Thick as Thieves Page 252

I lifted my chin, forced myself to move faster. I didn’t want to draw attention, and it was not like me to creep. I needed to move more briskly about my business. I passed a few other slaves without any acknowledgment, and they deferentially dropped their eyes.

The serviceways, narrow and only partially covered, lay between the walls of various apartments and ran throughout the palace in an endless warren, their sand floors silencing the footsteps of slaves and servants who carried out the work of the palace out of sight of its privileged inhabitants. This was where the slop jars were carried, where the laundry went on its way from the beautiful apartments to the washhouses and back again. It was an easy place to get lost, with as many twists and turns as there were dead ends, but I had known this labyrinth since I was a child newly brought to the palace by my master. I was only an apprentice to his secretary then and had had plenty of time to learn every path through it.

I passed into darkness where the passage was roofed over and then back into the sun as I turned this way and that, choosing the narrowest, darkest, and least-used route that would carry me toward one of the work gates where the wagons came in and out, carrying all that was needed for the inhabitants of the city inside a city that was the emperor’s palace. There were several such gates, but I wanted the one nearest the stables and the emperor’s zoo, with its cages of lions and wild dogs and other animals. I’d visited it often over the years, feeling sorry for the sad-eyed gazelles tapping nervously about, so near to their predators.

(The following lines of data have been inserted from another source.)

-- pv_equiv track=rewrite | github.com/Enzo-Nunes/Projects | FP/Caloiros2023/project1.py | eh_territorio
-- ===== SOURCE A (Python) =====
-- def eh_territorio(arg) -> bool:
-- 	"""	Recebe um argumento de qualquer tipo e devolve True se o seu argumento
-- 		corresponde a um territorio e False caso contrario."""
--
-- 	if not isinstance(arg, tuple):
-- 		return False
-- 	for x in arg:
-- 		if not isinstance(x, tuple):
-- 			return False
-- 		if len(x) != len(arg[0]):
-- 			return False
-- 		for y in x:
-- 			if not isinstance(y, int):
-- 				return False
-- 			if y != 0 and y != 1:
-- 				return False
--
-- 	return True
-- ===== SOURCE B (Python) =====
-- def eh_territorio(arg) -> bool:
--     if not isinstance(arg, tuple):
--         return False
--     if not all(isinstance(row, tuple) for row in arg):
--         return False
--     if len({len(row) for row in arg}) > 1:
--         return False
--     return all(isinstance(v, int) and v in (0, 1) for row in arg for v in row)
-- ===== Notes on version B (the rewrite author's own statement) =====
-- stated objective: simpler
-- what changed: Replaced A's single fused nested scan (each row compared to arg[0] and its cells checked inline, with early returns) by staged whole-structure passes: a row type pass, a uniform-width check via the set of row lengths, and one flat all() over all cells.
import Mathlib
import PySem

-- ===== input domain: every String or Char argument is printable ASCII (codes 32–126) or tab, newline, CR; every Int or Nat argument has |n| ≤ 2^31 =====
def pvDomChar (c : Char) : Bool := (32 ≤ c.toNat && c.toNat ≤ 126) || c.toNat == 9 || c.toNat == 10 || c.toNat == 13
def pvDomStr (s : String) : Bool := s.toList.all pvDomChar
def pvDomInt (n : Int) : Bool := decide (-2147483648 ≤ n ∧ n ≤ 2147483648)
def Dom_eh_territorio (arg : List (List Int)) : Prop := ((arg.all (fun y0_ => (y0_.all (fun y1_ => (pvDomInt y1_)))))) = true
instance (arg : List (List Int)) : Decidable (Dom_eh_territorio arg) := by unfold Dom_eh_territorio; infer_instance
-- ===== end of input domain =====

-- B changes only the decomposition (staged whole-structure passes instead of A's fused
-- nested loop with early returns); same values on all inputs of the type.
-- Under the type List (List Int), Python's isinstance checks are always true and are
-- not represented; len(arg[0]) is only evaluated inside the loop (arg nonempty), so
-- 'headD []' is exact there.

-- ===== PORT A =====
-- inner 'for y in x' loop of A
def ehCellLoopA : List Int → Bool
  | [] => true
  | y :: ys => if y ≠ 0 ∧ y ≠ 1 then false else ehCellLoopA ys

-- outer 'for x in arg' loop of A (first parameter carries arg, for 'len(arg[0])')
def ehRowLoopA (arg : List (List Int)) : List (List Int) → Bool
  | [] => true
  | x :: xs =>
      if x.length ≠ (arg.headD []).length then false
      else if ehCellLoopA x then ehRowLoopA arg xs else false

def eh_territorio (arg : List (List Int)) : Bool := ehRowLoopA arg arg

-- ===== PORT B =====
-- staged passes: the row-type pass of Source B is vacuous under the type and not represented;
-- set of row lengths, then one flat pass over all cells
def eh_territorio_alt (arg : List (List Int)) : Bool :=
  if 1 < (PySem.Set.ofList (arg.map List.length)).length then false
  else (arg.flatMap (fun row => row)).all (fun v => v == 0 || v == 1)

-- ===== PRECONDITION & SPEC =====
def Spec_eh_territorio (arg : List (List Int)) (out : Bool) : Prop := out = eh_territorio_alt arg
instance (arg : List (List Int)) (out : Bool) : Decidable (Spec_eh_territorio arg out) := by unfold Spec_eh_territorio; infer_instance

-- ===== CLAIM (what is proved, stated in full; the proofs are below) =====
def Claim_equal_eh_territorio : Prop := ∀ (arg : List (List Int)), Dom_eh_territorio arg → Spec_eh_territorio arg (eh_territorio arg)

-- ===== LEMMAS AND PROOFS =====

theorem ehCellLoopA_eq (l : List Int) :
    ehCellLoopA l = l.all (fun v => v == 0 || v == 1) := by
  induction l with
  | nil => rfl
  | cons y ys ih =>
      simp only [ehCellLoopA, List.all_cons, ih]
      by_cases h0 : y = 0 <;> by_cases h1 : y = 1 <;> simp [h0, h1]

theorem ehRowLoopA_eq (arg rows : List (List Int)) :
    ehRowLoopA arg rows =
      (rows.all (fun x => x.length == (arg.headD []).length) &&
       rows.all (fun x => x.all (fun v => v == 0 || v == 1))) := by
  induction rows with
  | nil => rfl
  | cons x xs ih =>
      simp only [ehRowLoopA, List.all_cons, ih, ehCellLoopA_eq]
      split_ifs with hl hc
      · have h : (x.length == (arg.headD []).length) = false := beq_eq_false_iff_ne.mpr hl
        simp only [h, Bool.false_and]
      · have hl' : x.length = (arg.headD []).length := not_ne_iff.mp hl
        simp only [beq_iff_eq.mpr hl', hc, Bool.true_and]
      · have hl' : x.length = (arg.headD []).length := not_ne_iff.mp hl
        have hcf : (x.all fun v => v == 0 || v == 1) = false := Bool.eq_false_iff.mpr hc
        simp only [beq_iff_eq.mpr hl', hcf, Bool.true_and, Bool.false_and, Bool.and_false]

-- the set of row lengths has at most one element iff every row length equals the first
theorem setLen_le_one_iff (arg : List (List Int)) :
    (PySem.Set.ofList (arg.map List.length)).length ≤ 1 ↔
      ∀ x ∈ arg, x.length = (arg.headD []).length := by
  cases arg with
  | nil => simp [PySem.Set.ofList_nil]
  | cons a t =>
      constructor
      · intro h x hx
        have hmem : x.length ∈ PySem.Set.ofList ((a :: t).map List.length) := by
          rw [PySem.Set.mem_ofList]; exact List.mem_map_of_mem hx
        have hhead : a.length ∈ PySem.Set.ofList ((a :: t).map List.length) := by
          rw [PySem.Set.mem_ofList]; simp
        match hS : PySem.Set.ofList ((a :: t).map List.length) with
        | [] => rw [hS] at hmem; simp at hmem
        | [b] =>
            rw [hS] at hmem hhead; simp at hmem hhead
            simp [List.headD, hmem, hhead]
        | b :: c :: r => rw [hS] at h; simp at h
      · intro h
        have : PySem.Set.ofList ((a :: t).map List.length) =
            a.length :: PySem.Set.discard (PySem.Set.ofList (t.map List.length)) a.length := by
          simp [PySem.Set.ofList_cons]
        rw [this]
        have hd : PySem.Set.discard (PySem.Set.ofList (t.map List.length)) a.length = [] := by
          apply List.eq_nil_iff_forall_not_mem.mpr
          intro y hy
          rw [PySem.Set.mem_discard] at hy
          obtain ⟨hy1, hy2⟩ := hy
          rw [PySem.Set.mem_ofList, List.mem_map] at hy1
          obtain ⟨x, hx, rfl⟩ := hy1
          exact hy2 (h x (List.mem_cons_of_mem a hx))
        simp [hd]

-- ===== VERDICT (by name: the statement is the Claim_ definition above) =====
theorem eh_territorio_spec : Claim_equal_eh_territorio := by
  intro arg _
  unfold Spec_eh_territorio eh_territorio eh_territorio_alt
  rw [ehRowLoopA_eq]
  by_cases hlen : 1 < (PySem.Set.ofList (arg.map List.length)).length
  · have h2 : ¬ ∀ x ∈ arg, x.length = (arg.headD []).length := by
      intro h; exact absurd ((setLen_le_one_iff arg).mpr h) (by omega)
    rw [if_pos hlen]
    rw [Bool.and_eq_false_iff]
    left
    have h3 : arg.all (fun x => x.length == (arg.headD []).length) ≠ true := by
      intro hall
      exact h2 (fun x hx => beq_iff_eq.mp (List.all_eq_true.mp hall x hx))
    exact Bool.eq_false_iff.mpr h3
  · have h2 : ∀ x ∈ arg, x.length = (arg.headD []).length :=
      (setLen_le_one_iff arg).mp (by omega)
    rw [if_neg hlen]
    have hfst : arg.all (fun x => x.length == (arg.headD []).length) = true :=
      List.all_eq_true.mpr (fun x hx => beq_iff_eq.mpr (h2 x hx))
    rw [hfst, Bool.true_and, List.all_flatMap]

There was a giraffe and several zebras, as well as lions and cheetahs. There had been a white bear once, a gift from the Braelings in the north, but it had died in the heat. My mind was wandering again, and I forced it back to the present.

The narrow passages grew wider and became alleys between separate buildings. Where there had been apartments and gardens on the other side of the high walls around me, there were now storage sheds and dormitories. I came to open ground near the enclosure where a placid giraffe stood chewing as he gazed off into space. Between the animals in the zoo and the working animals in the stables, wagon after wagon of dung had to be hauled out every day, usually at about noon when the morning cleanout was completed. I didn’t use this gate often, but I would be allowed to pass through without question and probably without any notice so long as there had been no news of my master’s death yet, no call for my arrest.

Taking a deep breath, I stepped out toward the open gate.

“Kamet,” one of the guards called like a curse out of a clear blue sky.

Even before I recognized him, I smiled politely. Well trained, I would have smiled so at my executioner.

“On your way out again already?” he asked. He’d been at the main east gate earlier that morning and we’d said hello to each other as I’d left to see the tailor. I brought up the story I’d prepared, just in case.

“More orders for the feast my master plans for the emperor’s birthday,” I said.

“Is it going to be as big as the one he sponsored before you went abroad?”

“Bigger,” I said.

“Will you get me onto the guard duty for it? We ate like kings at the last one.”

I promised that I would, the lie easy on my lips, and waved a good-bye to him as I passed through the gate.

I crossed the wide boulevard that surrounded the palace and headed directly into the narrow streets on the other side. In a few steps I knew I was out of his sight. I still hurried around several corners and deeper into side streets before I breathed a sigh of relief. Then I made my way to the tailor’s.

CHAPTER TWO


“Gessiret,” I explained apologetically, “my master says that one set of robes is insufficient. He will want two.”

Gessiret looked at me suspiciously, but I was used to that and so was he. Tradesmen have few means to force their powerful clients to pay their debts, and no one was more mistreated financially than the tailors. They are so dependent on their trade with the wealthy they can’t afford to offend even the most delinquent clients.

“Two?” Gessiret asked.

“Indeed, he will give you twice the sum we agreed upon.”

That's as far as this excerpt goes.